Everton Close in on Tyrique George as Chelsea Trim Squad
Everton are moving quickly and decisively. Chelsea, by contrast, are cutting back and counting the cost.
At the centre of it all is Tyrique George.
The 20-year-old winger is close to sealing a permanent move to Goodison Park after a four-month loan that quietly won over David Moyes and his staff. Everton had an option to buy George for £25m as part of the original deal, but the club have reworked the structure, shifting from a straight fee to a package built around add-ons.
It is a smart, calculated gamble on potential rather than past output. George played 11 times last season, starting only once, yet his attitude and intensity clearly hit the right notes. Moyes labelled him “an excellent boy” with an “excellent work-rate” before the final game of the campaign, a nod that felt more like a recommendation to the board than a throwaway compliment.
Everton reshape the midfield
The move for George is only one piece of a broader rebuild on Merseyside.
Everton are finalising a £16m deal for Middlesbrough midfielder Hayden Hackney, another young player viewed as a long-term pillar rather than a short-term fix. Merlin Rohl, who impressed on loan from SC Freiburg last season, is also set to make his stay permanent, adding creativity and legs in advanced areas.
Those arrivals come against a backdrop of change in the dressing room. Idrissa Gana Gueye and Seamus Coleman, two of the most experienced figures at the club, have departed after their contracts expired. Their exits underline the shift in profile: out go the veterans, in come players still on the rise.

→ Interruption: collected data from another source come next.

-- pv_equiv track=rewrite | github.com/apiarian/ulisp-fruit-jam | tools/gen_cp437_font.py | hflip_glyph
-- ===== SOURCE A (Python) =====
-- def hflip_glyph(rows):
--     """Horizontally flip an 8-pixel-wide glyph (list of 8 ints)."""
--     flipped = []
--     for byte in rows:
--         out = 0
--         for bit in range(8):
--             if byte & (1 << bit):
--                 out |= (1 << (7 - bit))
--         flipped.append(out)
--     return flipped
-- ===== SOURCE B (Python) =====
-- def _rev8(b):
--     b %= 256
--     b = ((b & 0x0F) << 4) | (b >> 4)
--     b = ((b & 0x33) << 2) | ((b >> 2) & 0x33)
--     b = ((b & 0x55) << 1) | ((b >> 1) & 0x55)
--     return b
--
--
-- def hflip_glyph(rows):
--     """Horizontally flip an 8-pixel-wide glyph (list of 8 ints)."""
--     return [_rev8(b) for b in rows]
-- ===== Notes on version B (the rewrite author's own statement) =====
-- stated objective: faster
-- what changed: Replaces the per-byte 8-iteration test-and-set bit loop with a branch-free 3-step swap network (nibbles, bit pairs, single bits) after reducing the byte mod 256.
import Mathlib
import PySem

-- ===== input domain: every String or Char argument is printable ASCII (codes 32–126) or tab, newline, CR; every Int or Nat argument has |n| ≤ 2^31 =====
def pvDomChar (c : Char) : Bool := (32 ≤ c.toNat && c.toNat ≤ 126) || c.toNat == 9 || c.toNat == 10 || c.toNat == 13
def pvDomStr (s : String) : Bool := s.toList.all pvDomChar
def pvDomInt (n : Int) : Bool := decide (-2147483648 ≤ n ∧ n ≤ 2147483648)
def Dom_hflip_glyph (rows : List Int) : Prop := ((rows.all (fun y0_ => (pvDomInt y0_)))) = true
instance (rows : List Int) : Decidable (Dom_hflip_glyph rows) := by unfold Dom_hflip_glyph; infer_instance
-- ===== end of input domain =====

-- B replaces A's per-byte 8-iteration test-and-set bit loop with a branch-free
-- 3-step swap network (nibbles, bit pairs, single bits) after reducing mod 256 (objective: faster, constant-factor; measured).

-- ===== PORT A =====
-- A's inner 'for bit in range(8)' loop, named for readability (same computation, step for step)
def pvRevA (byte : Int) : Int :=
  (List.range 8).foldl
    (fun (out : Int) (bit : Nat) =>
      if PySem.Int.band byte ((1 : Int) <<< bit) ≠ 0 then
        PySem.Int.bor out ((1 : Int) <<< (7 - bit))
      else out) 0

def hflip_glyph (rows : List Int) : List Int :=
  rows.foldl (fun flipped byte => flipped ++ [pvRevA byte]) []

-- ===== PORT B =====
def pvRev8 (b0 : Int) : Int :=
  let b := PySem.Int.mod b0 256
  let b := PySem.Int.bor ((PySem.Int.band b 15) <<< (4 : Nat)) (b >>> (4 : Nat))
  let b := PySem.Int.bor ((PySem.Int.band b 51) <<< (2 : Nat)) (PySem.Int.band (b >>> (2 : Nat)) 51)
  PySem.Int.bor ((PySem.Int.band b 85) <<< (1 : Nat)) (PySem.Int.band (b >>> (1 : Nat)) 85)

def hflip_glyph_alt (rows : List Int) : List Int :=
  rows.map pvRev8

-- ===== PRECONDITION & SPEC =====
def Spec_hflip_glyph (rows : List Int) (out : List Int) : Prop := out = hflip_glyph_alt rows
instance (rows : List Int) (out : List Int) : Decidable (Spec_hflip_glyph rows out) := by unfold Spec_hflip_glyph; infer_instance

-- ===== CLAIM (what is proved, stated in full; the proofs are below) =====
def Claim_equal_hflip_glyph : Prop := ∀ (rows : List Int), Dom_hflip_glyph rows → Spec_hflip_glyph rows (hflip_glyph rows)

-- ===== LEMMAS AND PROOFS =====

-- A's append-accumulator loop is a map.
theorem pv_foldl_append_map (rows : List Int) (init : List Int) :
    rows.foldl (fun flipped byte => flipped ++ [pvRevA byte]) init = init ++ rows.map pvRevA := by
  induction rows generalizing init with
  | nil => simp
  | cons x xs ih => simp [List.foldl, ih]

-- subtracting from 255 complements the low 8 bits
theorem pv_testbit_flip : ∀ x : Fin 256, ∀ k : Fin 8,
    (255 - x.val).testBit k.val = !x.val.testBit k.val := by
  set_option maxRecDepth 100000 in decide

-- masking with a single low bit only sees the byte's residue mod 256
theorem pv_band_mod (b : Int) (k : Nat) (hk : k < 8) :
    PySem.Int.band b ((1 : Int) <<< k) = PySem.Int.band (b % 256) ((1 : Int) <<< k) := by
  have hM : ((1 : Int) <<< k) = ((2 ^ k : Nat) : Int) := by
    rw [Int.shiftLeft_eq]; push_cast; ring
  rcases le_or_gt 0 b with hb | hb
  · have h2 : (0 : Int) ≤ ((2 ^ k : Nat) : Int) := by positivity
    have hr : b % 256 = ((b.toNat % 256 : Nat) : Int) := by omega
    rw [hM, hr, PySem.Int.band_of_nonneg hb h2,
      PySem.Int.band_of_nonneg (by positivity) h2]
    have : (256 : Nat) = 2 ^ 8 := by norm_num
    simp only [Int.toNat_natCast]
    congr 1
    rw [this, Nat.and_two_pow, Nat.and_two_pow, Nat.testBit_mod_two_pow]
    simp [hk]
  · set m : Nat := (-b - 1).toNat with hm
    have hbm : b = -(m : Int) - 1 := by omega
    have hr : b % 256 = ((255 - m % 256 : Nat) : Int) := by omega
    have h2 : (0 : Int) ≤ ((2 ^ k : Nat) : Int) := by positivity
    have hlhs : PySem.Int.band b ((2 ^ k : Nat) : Int)
        = ((2 ^ k - (2 ^ k &&& m) : Nat) : Int) := by
      unfold PySem.Int.band
      rw [if_neg (by omega), if_pos h2, Int.toNat_natCast, ← hm]
    rw [hM, hlhs, hr, PySem.Int.band_of_nonneg (by positivity) h2]
    simp only [Int.toNat_natCast]
    congr 1
    have hx : m % 256 < 256 := Nat.mod_lt _ (by norm_num)
    have hmk : m.testBit k = (m % 256).testBit k := by
      have : (256 : Nat) = 2 ^ 8 := by norm_num
      rw [this, Nat.testBit_mod_two_pow]
      simp [hk]
    have hflip := pv_testbit_flip ⟨m % 256, hx⟩ ⟨k, hk⟩
    rw [Nat.and_comm, Nat.and_two_pow, Nat.and_two_pow, hmk, hflip]
    cases h : (m % 256).testBit k <;> simp

-- A's per-byte value only depends on the byte mod 256
theorem pv_revA_mod (b : Int) : pvRevA b = pvRevA (b % 256) := by
  unfold pvRevA
  have h : List.range 8 = [0, 1, 2, 3, 4, 5, 6, 7] := by decide
  rw [h]
  simp only [List.foldl_cons, List.foldl_nil]
  rw [pv_band_mod b 0 (by norm_num), pv_band_mod b 1 (by norm_num),
    pv_band_mod b 2 (by norm_num), pv_band_mod b 3 (by norm_num),
    pv_band_mod b 4 (by norm_num), pv_band_mod b 5 (by norm_num),
    pv_band_mod b 6 (by norm_num), pv_band_mod b 7 (by norm_num)]

-- B's per-byte value only depends on the byte mod 256
theorem pv_rev8_mod (b : Int) : pvRev8 b = pvRev8 (b % 256) := by
  unfold pvRev8
  have : PySem.Int.mod (b % 256) 256 = PySem.Int.mod b 256 := by
    rw [PySem.Int.mod_eq_emod_of_pos (by norm_num), PySem.Int.mod_eq_emod_of_pos (by norm_num)]
    exact Int.emod_emod_of_dvd b dvd_rfl
  rw [this]

-- the two per-byte computations agree on all 256 residues
theorem pv_core : ∀ r : Fin 256, pvRevA (r.val : Int) = pvRev8 (r.val : Int) := by
  set_option maxRecDepth 100000 in decide

theorem pv_byte (b : Int) : pvRevA b = pvRev8 b := by
  have h0 : (0 : Int) ≤ b % 256 := Int.emod_nonneg b (by norm_num)
  have h1 : b % 256 < 256 := Int.emod_lt_of_pos b (by norm_num)
  have hr : b % 256 = (((b % 256).toNat : Nat) : Int) := by omega
  have hlt : (b % 256).toNat < 256 := by omega
  have := pv_core ⟨(b % 256).toNat, hlt⟩
  rw [pv_revA_mod, pv_rev8_mod, hr]
  exact this

-- ===== VERDICT (by name: the statement is the Claim_ definition above) =====
theorem hflip_glyph_spec : Claim_equal_hflip_glyph := by
  intro rows _
  show hflip_glyph rows = hflip_glyph_alt rows
  rw [hflip_glyph, pv_foldl_append_map, List.nil_append]
  show rows.map pvRevA = rows.map pvRev8
  rw [funext pv_byte]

George fits that pattern perfectly. A Chelsea academy product, he has effectively been on the market for a year. RB Leipzig held talks with him last summer, attracted by his pace and direct running, but no agreement followed. A £22m move to Fulham then collapsed on deadline day in September 2025, leaving the winger in limbo.
Everton’s loan offered a way out and, more importantly, a stage. He did not rack up huge minutes, yet he did enough to convince Moyes that, with time and trust, there is a Premier League player in there. The renegotiated deal suggests Everton are convinced of the upside but keen to protect themselves if the leap proves too steep.

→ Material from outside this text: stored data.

theorem a_eq_cf (n : Int) : create_hybrid_groups_py n = cfHybrid n := by
  by_cases h4 : n < 4
  · simp only [create_hybrid_groups_py, cfHybrid, if_pos h4]
  · simp only [create_hybrid_groups_py, cfHybrid, if_neg h4]
    rw [PySem.Int.floordiv_eq_ediv_of_pos (by norm_num : (0:Int) < 2)]
    have h2s : 2 ≤ min 4 (n/2) := le_min (by norm_num) (by omega)
    rw [if_neg (by omega : ¬ min 4 (n/2) < 2)]
    set s := min 4 (n/2) with hsdef
    rw [PySem.Int.floordiv_eq_ediv_of_pos (by omega : (0:Int) < s),
        PySem.Int.mod_eq_emod_of_pos (by omega : (0:Int) < s)]
    have hsle : 2*s ≤ n := by have := min_le_right 4 (n/2); omega
    set full := n/s with hfdef
    set rem := n%s with hrdef
    have hid : s*full + rem = n := Int.mul_ediv_add_emod n s
    have hr0 : 0 ≤ rem := Int.emod_nonneg n (by omega)
    have hrs : rem < s := Int.emod_lt_of_pos n (by omega)
    have hfull2 : 2 ≤ full := by rw [hfdef, Int.le_ediv_iff_mul_le (by omega)]; omega
    have hq : (n - 0 + s - 1)/s = full + (if 0 < rem then 1 else 0) := by
      have hrw : n - 0 + s - 1 = (rem + s - 1) + s * full := by omega
      rw [hrw, Int.add_mul_ediv_left _ _ (by omega : s ≠ 0)]
      by_cases hp : 0 < rem
      · have hrw2 : rem + s - 1 = (rem - 1) + s * 1 := by omega
        rw [hrw2, Int.add_mul_ediv_left _ _ (by omega : s ≠ 0),
            Int.ediv_eq_zero_of_lt (by omega) (by omega), if_pos hp]
        omega
      · rw [Int.ediv_eq_zero_of_lt (by omega) (by omega), if_neg hp]
        omega
    have hL1 : PySem.List.pyRange 0 n s
        = ((List.range full.toNat).map (fun k : Nat => s * (k : Int))) ++ (if 0 < rem then [s * full] else []) := by
      rw [PySem.List.pyRange_of_pos 0 n (by omega), if_pos (by omega : (0:Int) < n), hq]
      by_cases hp : 0 < rem
      · rw [if_pos hp, if_pos hp]
        have : (full + 1).toNat = full.toNat + 1 := by omega
        rw [this, List.range_succ, List.map_append]
        congr 1
        · exact List.map_congr_left (fun k _ => by ring)
        · simp [Int.toNat_of_nonneg (by omega : (0:Int) ≤ full)]
      · rw [if_neg hp, if_neg hp, List.append_nil, add_zero]
        exact List.map_congr_left (fun k _ => by ring)
    have hfoldA := PySem.List.foldl_append_if
      (fun i => decide (2 ≤ PySem.List.len (PySem.List.pyRange i (min (i + s) n) 1)))
      (fun i => PySem.List.pyRange i (min (i + s) n) 1)
      (PySem.List.pyRange 0 n s) []
    simp only [decide_eq_true_eq, List.nil_append] at hfoldA
    rw [hfoldA, hL1]
    simp only [List.filter_append, List.filter_map, List.map_append, List.map_map]
    have hlen1 : ∀ a b : Int, PySem.List.len (PySem.List.pyRange a b 1) = ((b - a).toNat : Int) := by
      intro a b; simp [PySem.List.len_eq, PySem.List.length_pyRange_one]
    have hminfull : ∀ k : Nat, k < full.toNat → min (s * (k:Int) + s) n = s * k + s := by
      intro k hk
      have h2 : s * ((k:Int) + 1) ≤ s * full := mul_le_mul_of_nonneg_left (by omega) (by omega)
      rw [mul_add, mul_one] at h2
      exact min_eq_left (by omega)
    have hfiltA : List.filter
        ((fun i => decide (2 ≤ PySem.List.len (PySem.List.pyRange i (min (i + s) n) 1))) ∘ fun k : Nat => s * (k:Int))
        (List.range full.toNat) = List.range full.toNat := by
      rw [List.filter_congr (q := fun _ => true), List.filter_true]
      intro k hk
      simp only [Function.comp, hlen1, hminfull k (List.mem_range.mp hk), decide_eq_true_eq]
      have hsk : s * (k:Int) + s - s * k = s := by ring
      rw [hsk]
      omega
    rw [hfiltA]
    have hmapA : List.map ((fun i => PySem.List.pyRange i (min (i + s) n) 1) ∘ fun k : Nat => s * (k:Int))
        (List.range full.toNat)
        = List.map (fun k : Nat => PySem.List.pyRange (s * (k:Int)) (s * k + s) 1) (List.range full.toNat) :=
      List.map_congr_left (fun k hk => by
        simp only [Function.comp, hminfull k (List.mem_range.mp hk)])
    rw [hmapA]
    have hmin2 : min (s * full + s) n = n := min_eq_right (by omega)
    have htail2 : List.map (fun i => PySem.List.pyRange i (min (i + s) n) 1)
        (List.filter (fun i => decide (2 ≤ PySem.List.len (PySem.List.pyRange i (min (i + s) n) 1)))
          (if 0 < rem then [s * full] else []))
        = (if 2 ≤ rem then [PySem.List.pyRange (s * full) n 1] else []) := by
      have hlenv : PySem.List.len (PySem.List.pyRange (s * full) (min (s * full + s) n) 1) = (rem.toNat : Int) := by
        rw [hmin2, hlen1]
        congr 1
        omega
      by_cases h2r : 2 ≤ rem
      · rw [if_pos (by omega : (0:Int) < rem), if_pos h2r]
        rw [List.filter_cons_of_pos (by rw [hlenv]; simp only [decide_eq_true_eq]; omega)]
        simp only [List.filter_nil, List.map_cons, List.map_nil, hmin2]
      · by_cases hp : 0 < rem
        · rw [if_pos hp, if_neg h2r]
          rw [List.filter_cons_of_neg (by rw [hlenv]; simp only [decide_eq_true_eq]; omega)]
          simp
        · rw [if_neg hp, if_neg h2r]
          simp
    rw [htail2]
    have hBmap : List.map (fun r => PySem.List.pyRange (r * s) ((r + 1) * s) 1) (PySem.List.pyRange 0 full 1)
        = List.map (fun k : Nat => PySem.List.pyRange (s * (k:Int)) (s * k + s) 1) (List.range full.toNat) := by
      rw [PySem.List.pyRange_one, List.map_map]
      rw [show (full - 0).toNat = full.toNat from by omega]
      refine List.map_congr_left (fun k hk => ?_)
      simp only [Function.comp]
      rw [show (0 + (k:Int)) * s = s * k from by ring, show (0 + (k:Int) + 1) * s = s * k + s from by ring]
    rw [hBmap, mul_comm full s]
    by_cases h2r : 2 ≤ rem
    · simp only [h2r, true_and, if_true]
      have hgA : (1:Int) < PySem.List.len
          (List.map (fun k : Nat => PySem.List.pyRange (s * (k:Int)) (s * k + s) 1) (List.range full.toNat)
            ++ [PySem.List.pyRange (s * full) n 1]) := by
        simp [PySem.List.len_eq]
        omega
      rw [if_pos hgA, if_pos (show (1:Int) < full + (1:Int) from by omega)]
      have hfoldD := PySem.List.foldl_append_if
        (fun pos => decide (2 ≤ PySem.List.len ((fun pos => List.foldl (fun g mg => if pos < PySem.List.len mg then g ++ [PySem.List.pyGetD mg pos 0] else g) [] (List.map (fun k : Nat => PySem.List.pyRange (s * (k:Int)) (s * k + s) 1) (List.range full.toNat) ++ [PySem.List.pyRange (s * full) n 1])) pos)))
        (fun pos => List.foldl (fun g mg => if pos < PySem.List.len mg then g ++ [PySem.List.pyGetD mg pos 0] else g) [] (List.map (fun k : Nat => PySem.List.pyRange (s * (k:Int)) (s * k + s) 1) (List.range full.toNat) ++ [PySem.List.pyRange (s * full) n 1]))
        (PySem.List.pyRange 0 s 1) []
      simp only [decide_eq_true_eq, List.nil_append] at hfoldD
      rw [hfoldD]
      have hinner : ∀ pos : Int, 0 ≤ pos → pos < s →
          List.foldl (fun g mg => if pos < PySem.List.len mg then g ++ [PySem.List.pyGetD mg pos 0] else g) [] (List.map (fun k : Nat => PySem.List.pyRange (s * (k:Int)) (s * k + s) 1) (List.range full.toNat) ++ [PySem.List.pyRange (s * full) n 1])
          = List.map (fun k : Nat => s * (k:Int) + pos) (List.range full.toNat)
            ++ (if pos < rem then [s * full + pos] else []) := by
        intro pos h0 hlt
        have hf := PySem.List.foldl_append_if
          (fun mg => decide (pos < PySem.List.len mg))
          (fun mg => PySem.List.pyGetD mg pos 0)
          (List.map (fun k : Nat => PySem.List.pyRange (s * (k:Int)) (s * k + s) 1) (List.range full.toNat)
            ++ [PySem.List.pyRange (s * full) n 1]) []
        simp only [decide_eq_true_eq, List.nil_append] at hf
        rw [hf, List.filter_append, List.map_append]
        have hlent : PySem.List.len (PySem.List.pyRange (s * full) n 1) = (rem.toNat : Int) := by
          rw [hlen1]; congr 1; omega
        congr 1
        · rw [List.filter_map]
          rw [List.filter_congr (q := fun _ => true) (fun k hk => by
              simp only [Function.comp, hlen1, decide_eq_true_eq]
              have hsk : s * (k:Int) + s - s * k = s := by ring
              rw [hsk]
              omega), List.filter_true, List.map_map]
          refine List.map_congr_left (fun k hk => ?_)
          simp only [Function.comp]
          rw [PySem.List.pyGetD_eq_getElem _ 0 h0 (by
              rw [PySem.List.length_pyRange_one]
              have hsk : s * (k:Int) + s - s * k = s := by ring
              rw [hsk]
              omega)]
          rw [PySem.List.getElem_pyRange_one, Int.toNat_of_nonneg h0]
        · by_cases hpr : pos < rem
          · rw [List.filter_cons_of_pos (by simp only [decide_eq_true_eq, hlent]; omega), if_pos hpr]
            simp only [List.filter_nil, List.map_cons, List.map_nil]
            congr 1
            rw [PySem.List.pyGetD_eq_getElem _ 0 h0 (by rw [PySem.List.length_pyRange_one]; omega)]
            rw [PySem.List.getElem_pyRange_one, Int.toNat_of_nonneg h0]
          · rw [List.filter_cons_of_neg (by simp only [decide_eq_true_eq, hlent]; omega), if_neg hpr]
            simp
      rw [List.filter_congr (q := fun _ => true) (fun pos hmem => by
            obtain ⟨hp0, hps⟩ := (PySem.List.mem_pyRange_one).mp hmem
            simp only [hinner pos hp0 hps, decide_eq_true_eq]
            simp only [PySem.List.len_eq, List.length_append, List.length_map, List.length_range]
            split_ifs <;> simp <;> omega), List.filter_true]
      rw [List.filter_congr (q := fun _ => true) (fun pos hmem => by
            simp only [decide_eq_true_eq]
            split_ifs <;> omega), List.filter_true]
      refine congrArg (fun l => [("model_parallel",
        List.map (fun k : Nat => PySem.List.pyRange (s * (k:Int)) (s * k + s) 1) (List.range full.toNat)
          ++ [PySem.List.pyRange (s * full) n 1]), ("data_parallel", l)]) ?_
      refine List.map_congr_left (fun pos hmem => ?_)
      obtain ⟨hp0, hps⟩ := (PySem.List.mem_pyRange_one).mp hmem
      rw [hinner pos hp0 hps]
      congr 1
      rw [PySem.List.pyRange_one, List.map_map, show (full - 0).toNat = full.toNat from by omega]
      refine (List.map_congr_left (fun k hk => ?_)).symm
      simp only [Function.comp]
      ring
    · simp only [h2r, false_and, if_false, List.append_nil]
      have hgA : (1:Int) < PySem.List.len
          (List.map (fun k : Nat => PySem.List.pyRange (s * (k:Int)) (s * k + s) 1) (List.range full.toNat)) := by
        simp [PySem.List.len_eq]
        omega
      rw [if_pos hgA, if_pos (show (1:Int) < full + (0:Int) from by omega)]
      have hfoldD := PySem.List.foldl_append_if
        (fun pos => decide (2 ≤ PySem.List.len (List.foldl (fun g mg => if pos < PySem.List.len mg then g ++ [PySem.List.pyGetD mg pos 0] else g) [] (List.map (fun k : Nat => PySem.List.pyRange (s * (k:Int)) (s * k + s) 1) (List.range full.toNat)))))
        (fun pos => List.foldl (fun g mg => if pos < PySem.List.len mg then g ++ [PySem.List.pyGetD mg pos 0] else g) [] (List.map (fun k : Nat => PySem.List.pyRange (s * (k:Int)) (s * k + s) 1) (List.range full.toNat)))
        (PySem.List.pyRange 0 s 1) []
      simp only [decide_eq_true_eq, List.nil_append] at hfoldD
      rw [hfoldD]
      have hinner : ∀ pos : Int, 0 ≤ pos → pos < s →
          List.foldl (fun g mg => if pos < PySem.List.len mg then g ++ [PySem.List.pyGetD mg pos 0] else g) [] (List.map (fun k : Nat => PySem.List.pyRange (s * (k:Int)) (s * k + s) 1) (List.range full.toNat))
          = List.map (fun k : Nat => s * (k:Int) + pos) (List.range full.toNat) := by
        intro pos h0 hlt
        have hf := PySem.List.foldl_append_if
          (fun mg => decide (pos < PySem.List.len mg))
          (fun mg => PySem.List.pyGetD mg pos 0)
          (List.map (fun k : Nat => PySem.List.pyRange (s * (k:Int)) (s * k + s) 1) (List.range full.toNat)) []
        simp only [decide_eq_true_eq, List.nil_append] at hf
        rw [hf, List.filter_map]
        rw [List.filter_congr (q := fun _ => true) (fun k hk => by
            simp only [Function.comp, hlen1, decide_eq_true_eq]
            have hsk : s * (k:Int) + s - s * k = s := by ring
            rw [hsk]
            omega), List.filter_true, List.map_map]
        refine List.map_congr_left (fun k hk => ?_)
        simp only [Function.comp]
        rw [PySem.List.pyGetD_eq_getElem _ 0 h0 (by
            rw [PySem.List.length_pyRange_one]
            have hsk : s * (k:Int) + s - s * k = s := by ring
            rw [hsk]
            omega)]
        rw [PySem.List.getElem_pyRange_one, Int.toNat_of_nonneg h0]
      rw [List.filter_congr (q := fun _ => true) (fun pos hmem => by
            obtain ⟨hp0, hps⟩ := (PySem.List.mem_pyRange_one).mp hmem
            simp only [hinner pos hp0 hps, decide_eq_true_eq]
            simp only [PySem.List.len_eq, List.length_map, List.length_range]
            omega), List.filter_true]
      rw [List.filter_congr (q := fun _ => true) (fun pos hmem => by
            simp only [decide_eq_true_eq]
            omega), List.filter_true]
      refine congrArg (fun l => [("model_parallel",
        List.map (fun k : Nat => PySem.List.pyRange (s * (k:Int)) (s * k + s) 1) (List.range full.toNat)),
        ("data_parallel", l)]) ?_
      refine List.map_congr_left (fun pos hmem => ?_)
      obtain ⟨hp0, hps⟩ := (PySem.List.mem_pyRange_one).mp hmem
      rw [hinner pos hp0 hps]
      rw [PySem.List.pyRange_one, List.map_map, show (full - 0).toNat = full.toNat from by omega]
      refine (List.map_congr_left (fun k hk => ?_)).symm
      simp only [Function.comp]
      ring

Chelsea’s reset under Xabi Alonso
For Chelsea, George’s sale is part of a much bigger equation.
New manager Xabi Alonso has walked into a club that finished 10th in the Premier League and missed out on European football. Fewer matches mean fewer opportunities for fringe players and fewer reasons to carry a bloated squad. They also mean less revenue from broadcasting and matchdays at a time when every financial line matters.
Chelsea remain under a Uefa settlement agreement for the next three seasons after breaching financial regulations last summer. That agreement hangs over every decision. Player trading is no longer just about refreshing the squad; it is a financial necessity.
There is still ambition in the market. Chelsea have already signed Marco Palestra from Atalanta and maintain interest in Crystal Palace’s Maxence Lacroix, Como’s Jacobo Ramon and Rayo Vallecano full-back Pep Chavarria. Alonso wants technical quality and tactical flexibility, and the recruitment drive reflects that.
But the other side of the ledger is just as important. Player sales are likely, and big names are firmly in the conversation. Real Madrid are interested in Enzo Fernandez. Como and Inter Milan are among the clubs keen on Trevoh Chalobah. The futures of Benoit Badiashile, Tosin Adarabioyo and Wesley Fofana are uncertain, as are those of forwards Alejandro Garnacho and Liam Delap.
Chelsea are not just trimming at the edges; they are open to reshaping the spine.
A window that will define two directions
George’s impending move to Everton captures the contrast between the two clubs.
For Everton, it is about building something sustainable: younger legs, higher ceilings, and fees structured to reflect risk. Hackney’s arrival, Rohl’s permanent deal, and the departure of long-serving figures like Gueye and Coleman all point to a squad being turned over with intent rather than panic.
For Chelsea, it is about control. Controlling costs, controlling squad size, controlling the fallout from past spending. Deals like George’s help ease the pressure, even as the club continue to chase targets that fit Alonso’s vision.
One winger’s permanent switch from Stamford Bridge to Goodison Park will not define either season on its own. But it does ask a sharper question: who will manage this transition better – the club trying to grow into something new, or the one trying to shrink into something sustainable?